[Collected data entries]

-- pv_equiv track=rewrite | github.com/Zer0pa/ZPE-XR | code/source/zpe_xr/codec.py | apply_entries
-- ===== SOURCE A (Python) =====
-- from typing import List, Optional, Sequence, Tuple
--
-- QVec3 = Tuple[int, int, int]
--
-- DeltaEntry = Tuple[int, int, int, int]
--
-- class PacketDecodeError(ValueError):
--     """Raised when packet parsing fails validation."""
--
-- def apply_entries(base_q: Sequence[QVec3], entries: Sequence[DeltaEntry]) -> List[QVec3]:
--     updated = list(base_q)
--     for joint_index, dx, dy, dz in entries:
--         if joint_index < 0 or joint_index >= len(updated):
--             raise PacketDecodeError("Joint index out of range")
--         x, y, z = updated[joint_index]
--         updated[joint_index] = (x + dx, y + dy, z + dz)
--     return updated
-- ===== SOURCE B (Python) =====
-- from typing import List, Sequence, Tuple
--
-- QVec3 = Tuple[int, int, int]
-- DeltaEntry = Tuple[int, int, int, int]
--
-- class PacketDecodeError(ValueError):
--     """Raised when packet parsing fails validation."""
--
-- def apply_entries(base_q: Sequence[QVec3], entries: Sequence[DeltaEntry]) -> List[QVec3]:
--     # Pass 1: aggregate per-joint deltas (bounds-checking every entry).
--     n = len(base_q)
--     deltas = {}
--     for joint_index, dx, dy, dz in entries:
--         if joint_index < 0 or joint_index >= n:
--             raise PacketDecodeError("Joint index out of range")
--         ax, ay, az = deltas.get(joint_index, (0, 0, 0))
--         deltas[joint_index] = (ax + dx, ay + dy, az + dz)
--     # Pass 2: add the aggregated delta to each base joint.
--     result = []
--     for i, (x, y, z) in enumerate(base_q):
--         dx, dy, dz = deltas.get(i, (0, 0, 0))
--         result.append((x + dx, y + dy, z + dz))
--     return result
-- ===== Notes on version B (the rewrite author's own statement) =====
-- stated objective: alternative
-- what changed: Replaces the sequential read-modify-write on a mutable copy of base_q by two passes: one pass aggregating per-joint delta sums into a dict (with the same bounds check per entry), then one pass over base_q adding each joint's aggregated delta; correctness rests on associativity/commutativity of addition.
import Mathlib
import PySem

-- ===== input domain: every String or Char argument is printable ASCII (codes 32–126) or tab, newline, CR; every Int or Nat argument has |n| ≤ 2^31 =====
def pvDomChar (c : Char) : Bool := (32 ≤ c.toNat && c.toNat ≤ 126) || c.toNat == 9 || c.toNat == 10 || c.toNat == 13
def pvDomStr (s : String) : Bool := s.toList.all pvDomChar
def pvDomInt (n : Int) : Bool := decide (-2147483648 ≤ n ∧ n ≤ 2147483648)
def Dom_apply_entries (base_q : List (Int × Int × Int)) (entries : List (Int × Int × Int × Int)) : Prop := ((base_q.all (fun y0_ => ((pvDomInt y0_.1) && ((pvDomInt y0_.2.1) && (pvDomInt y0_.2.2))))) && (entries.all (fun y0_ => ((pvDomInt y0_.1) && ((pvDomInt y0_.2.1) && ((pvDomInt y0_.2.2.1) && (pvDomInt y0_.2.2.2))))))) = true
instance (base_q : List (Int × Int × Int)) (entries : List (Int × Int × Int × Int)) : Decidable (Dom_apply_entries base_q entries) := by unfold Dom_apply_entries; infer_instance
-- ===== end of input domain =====

-- B replaces A's sequential read-modify-write on a copied list by two passes: aggregate
-- per-joint delta sums into a dict, then add each joint's aggregated delta to base_q
-- (alternative decomposition, same asymptotic cost).


-- ===== PORT A =====
-- one loop iteration of A: bounds-check, read updated[joint_index], write back the sum
-- (on the raising branch, excluded by Pre_, the port leaves the list unchanged)
def pvStepA (upd : List (Int × Int × Int)) (e : Int × Int × Int × Int) : List (Int × Int × Int) :=
  match e with
  | (j, dx, dy, dz) =>
    if j < 0 ∨ (upd.length : Int) ≤ j then upd
    else
      match upd[j.toNat]? with
      | some (x, y, z) => upd.set j.toNat (x + dx, y + dy, z + dz)
      | none => upd

def apply_entries (base_q : List (Int × Int × Int)) (entries : List (Int × Int × Int × Int)) : List (Int × Int × Int) :=
  entries.foldl pvStepA base_q

-- ===== PORT B =====
-- pass 1: aggregate per-joint deltas into a dict (raising branch, excluded by Pre_, leaves it unchanged)
def pvAccB (n : Int) (d : PySem.Dict Int (Int × Int × Int)) (e : Int × Int × Int × Int) : PySem.Dict Int (Int × Int × Int) :=
  match e with
  | (j, dx, dy, dz) =>
    if j < 0 ∨ n ≤ j then d
    else
      match d.getD j (0, 0, 0) with
      | (ax, ay, az) => d.insert j (ax + dx, ay + dy, az + dz)

def apply_entries_alt (base_q : List (Int × Int × Int)) (entries : List (Int × Int × Int × Int)) : List (Int × Int × Int) :=
  let n : Int := base_q.length
  let deltas := entries.foldl (pvAccB n) PySem.Dict.empty
  -- pass 2: for i, (x, y, z) in enumerate(base_q): add deltas.get(i, (0,0,0))
  (PySem.List.enumerate base_q).map (fun p =>
    match p with
    | (i, (x, y, z)) =>
      match deltas.getD i (0, 0, 0) with
      | (dx, dy, dz) => (x + dx, y + dy, z + dz))

-- ===== PRECONDITION & SPEC =====
-- Pre_ excludes exactly the inputs where A raises PacketDecodeError: some entry's
-- joint_index is negative or ≥ len(base_q) (B raises the same error there).
def Pre_apply_entries (base_q : List (Int × Int × Int)) (entries : List (Int × Int × Int × Int)) : Prop :=
  ∀ e ∈ entries, 0 ≤ e.1 ∧ e.1 < (base_q.length : Int)
instance (base_q : List (Int × Int × Int)) (entries : List (Int × Int × Int × Int)) : Decidable (Pre_apply_entries base_q entries) := by unfold Pre_apply_entries; infer_instance

def pvWitness_apply_entries : (List (Int × Int × Int)) × (List (Int × Int × Int × Int)) :=
  ([(1, 2, 3), (4, 5, 6)], [(0, 1, 1, 1), (1, -2, 0, 3), (0, 10, 0, 0)])

def Spec_apply_entries (base_q : List (Int × Int × Int)) (entries : List (Int × Int × Int × Int)) (out : List (Int × Int × Int)) : Prop := out = apply_entries_alt base_q entries
instance (base_q : List (Int × Int × Int)) (entries : List (Int × Int × Int × Int)) (out : List (Int × Int × Int)) : Decidable (Spec_apply_entries base_q entries out) := by unfold Spec_apply_entries; infer_instance

-- ===== CLAIM (what is proved, stated in full; the proofs are below) =====
def Claim_equal_apply_entries : Prop := ∀ (base_q : List (Int × Int × Int)) (entries : List (Int × Int × Int × Int)), Dom_apply_entries base_q entries → Pre_apply_entries base_q entries → Spec_apply_entries base_q entries (apply_entries base_q entries)

-- ===== LEMMAS AND PROOFS =====

-- componentwise triple addition
def pvAdd (a b : Int × Int × Int) : Int × Int × Int := (a.1 + b.1, a.2.1 + b.2.1, a.2.2 + b.2.2)

-- the total delta that `entries` contribute to joint i
def pvSum : List (Int × Int × Int × Int) → Int → Int × Int × Int
  | [], _ => (0, 0, 0)
  | (j, dx, dy, dz) :: rest, i =>
      if j = i then pvAdd (dx, dy, dz) (pvSum rest i) else pvSum rest i

theorem pvAdd_zero (a : Int × Int × Int) : pvAdd a (0, 0, 0) = a := by
  cases a with | mk x yz => cases yz; simp [pvAdd]

theorem pvAdd_assoc (a b c : Int × Int × Int) :
    pvAdd (pvAdd a b) c = pvAdd a (pvAdd b c) := by
  simp [pvAdd]; omega

-- A computes the canonical form: base + aggregated delta at each position
theorem apply_entries_canon (entries : List (Int × Int × Int × Int))
    (base : List (Int × Int × Int))
    (h : ∀ e ∈ entries, 0 ≤ e.1 ∧ e.1 < (base.length : Int)) :
    apply_entries base entries =
      (PySem.List.enumerate base).map (fun p => pvAdd p.2 (pvSum entries p.1)) := by
  induction entries generalizing base with
  | nil =>
      apply List.ext_getElem
      · simp [apply_entries, PySem.List.length_enumerate]
      · intro i h1 h2
        simp [apply_entries, pvSum, pvAdd_zero]
  | cons e rest ih =>
      obtain ⟨j, dx, dy, dz⟩ := e
      have hj := h (j, dx, dy, dz) (List.mem_cons_self ..)
      simp only at hj
      have hjn : j.toNat < base.length := by omega
      have hstep : apply_entries base ((j, dx, dy, dz) :: rest) =
          apply_entries (base.set j.toNat (pvAdd base[j.toNat] (dx, dy, dz))) rest := by
        simp only [apply_entries, List.foldl_cons, pvStepA]
        rw [if_neg (by omega)]
        rw [List.getElem?_eq_getElem hjn]
        obtain ⟨x, y, z⟩ := base[j.toNat]
        rfl
      rw [hstep, ih _ (by
        intro e he
        have := h e (List.mem_cons_of_mem _ he)
        simpa using this)]
      apply List.ext_getElem
      · simp [PySem.List.length_enumerate]
      · intro i h1 h2
        simp only [List.getElem_map, PySem.List.getElem_enumerate] at *
        rw [List.getElem_set]
        by_cases hij : j.toNat = i
        · subst hij
          rw [if_pos rfl]
          have : j = (j.toNat : Int) := by omega
          simp [pvSum, ← this, pvAdd]
          omega
        · rw [if_neg hij]
          have hne : j ≠ (i : Int) := by omega
          simp [pvSum, hne]

-- the aggregation dict's lookup is the aggregated delta sum
theorem accB_getD (entries : List (Int × Int × Int × Int)) (n : Int)
    (d : PySem.Dict Int (Int × Int × Int)) (i : Int)
    (h : ∀ e ∈ entries, 0 ≤ e.1 ∧ e.1 < n) :
    (entries.foldl (pvAccB n) d).getD i (0, 0, 0) =
      pvAdd (d.getD i (0, 0, 0)) (pvSum entries i) := by
  induction entries generalizing d with
  | nil => simp [pvSum, pvAdd_zero]
  | cons e rest ih =>
      obtain ⟨j, dx, dy, dz⟩ := e
      have hj := h (j, dx, dy, dz) (List.mem_cons_self ..)
      simp only at hj
      have hstep : (((j, dx, dy, dz) :: rest).foldl (pvAccB n) d) =
          rest.foldl (pvAccB n)
            (d.insert j (pvAdd (d.getD j (0, 0, 0)) (dx, dy, dz))) := by
        simp only [List.foldl_cons, pvAccB]
        rw [if_neg (by omega)]
        obtain ⟨ax, ay, az⟩ := d.getD j (0, 0, 0)
        rfl
      rw [hstep, ih _ (fun e he => h e (List.mem_cons_of_mem _ he))]
      rw [PySem.Dict.getD_insert]
      by_cases hij : i = j
      · subst hij
        simp [pvSum, pvAdd_assoc]
      · have : j ≠ i := fun hh => hij hh.symm
        simp [pvSum, this, hij]

-- B computes the same canonical form
theorem apply_entries_alt_canon (base : List (Int × Int × Int))
    (entries : List (Int × Int × Int × Int))
    (h : ∀ e ∈ entries, 0 ≤ e.1 ∧ e.1 < (base.length : Int)) :
    apply_entries_alt base entries =
      (PySem.List.enumerate base).map (fun p => pvAdd p.2 (pvSum entries p.1)) := by
  unfold apply_entries_alt
  apply List.map_congr_left
  intro p hp
  obtain ⟨i, xyz⟩ := p
  obtain ⟨x, y, z⟩ := xyz
  simp only
  rw [accB_getD _ _ _ _ h]
  simp only [PySem.Dict.getD_empty]
  obtain ⟨sx, sy, sz⟩ := pvSum entries i
  simp [pvAdd]

-- ===== VERDICT (by name: the statement is the Claim_ definition above) =====
theorem apply_entries_spec : Claim_equal_apply_entries := by
  intro base entries _ hpre
  unfold Spec_apply_entries
  rw [apply_entries_canon entries base hpre, apply_entries_alt_canon base entries hpre]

> _WHAT YOU SHOULD DO_:
In the entries above, the lines between the one holding "rw [List.getElem?_eq_getElem hjn]" and the one holding "obtain ⟨ax, ay, az⟩", inclusive, are to be printed exactly as written, and those alone.

> _TASK RESULT_:
        rw [List.getElem?_eq_getElem hjn]
        obtain ⟨x, y, z⟩ := base[j.toNat]
        rfl
      rw [hstep, ih _ (by
        intro e he
        have := h e (List.mem_cons_of_mem _ he)
        simpa using this)]
      apply List.ext_getElem
      · simp [PySem.List.length_enumerate]
      · intro i h1 h2
        simp only [List.getElem_map, PySem.List.getElem_enumerate] at *
        rw [List.getElem_set]
        by_cases hij : j.toNat = i
        · subst hij
          rw [if_pos rfl]
          have : j = (j.toNat : Int) := by omega
          simp [pvSum, ← this, pvAdd]
          omega
        · rw [if_neg hij]
          have hne : j ≠ (i : Int) := by omega
          simp [pvSum, hne]

-- the aggregation dict's lookup is the aggregated delta sum
theorem accB_getD (entries : List (Int × Int × Int × Int)) (n : Int)
    (d : PySem.Dict Int (Int × Int × Int)) (i : Int)
    (h : ∀ e ∈ entries, 0 ≤ e.1 ∧ e.1 < n) :
    (entries.foldl (pvAccB n) d).getD i (0, 0, 0) =
      pvAdd (d.getD i (0, 0, 0)) (pvSum entries i) := by
  induction entries generalizing d with
  | nil => simp [pvSum, pvAdd_zero]
  | cons e rest ih =>
      obtain ⟨j, dx, dy, dz⟩ := e
      have hj := h (j, dx, dy, dz) (List.mem_cons_self ..)
      simp only at hj
      have hstep : (((j, dx, dy, dz) :: rest).foldl (pvAccB n) d) =
          rest.foldl (pvAccB n)
            (d.insert j (pvAdd (d.getD j (0, 0, 0)) (dx, dy, dz))) := by
        simp only [List.foldl_cons, pvAccB]
        rw [if_neg (by omega)]
        obtain ⟨ax, ay, az⟩ := d.getD j (0, 0, 0)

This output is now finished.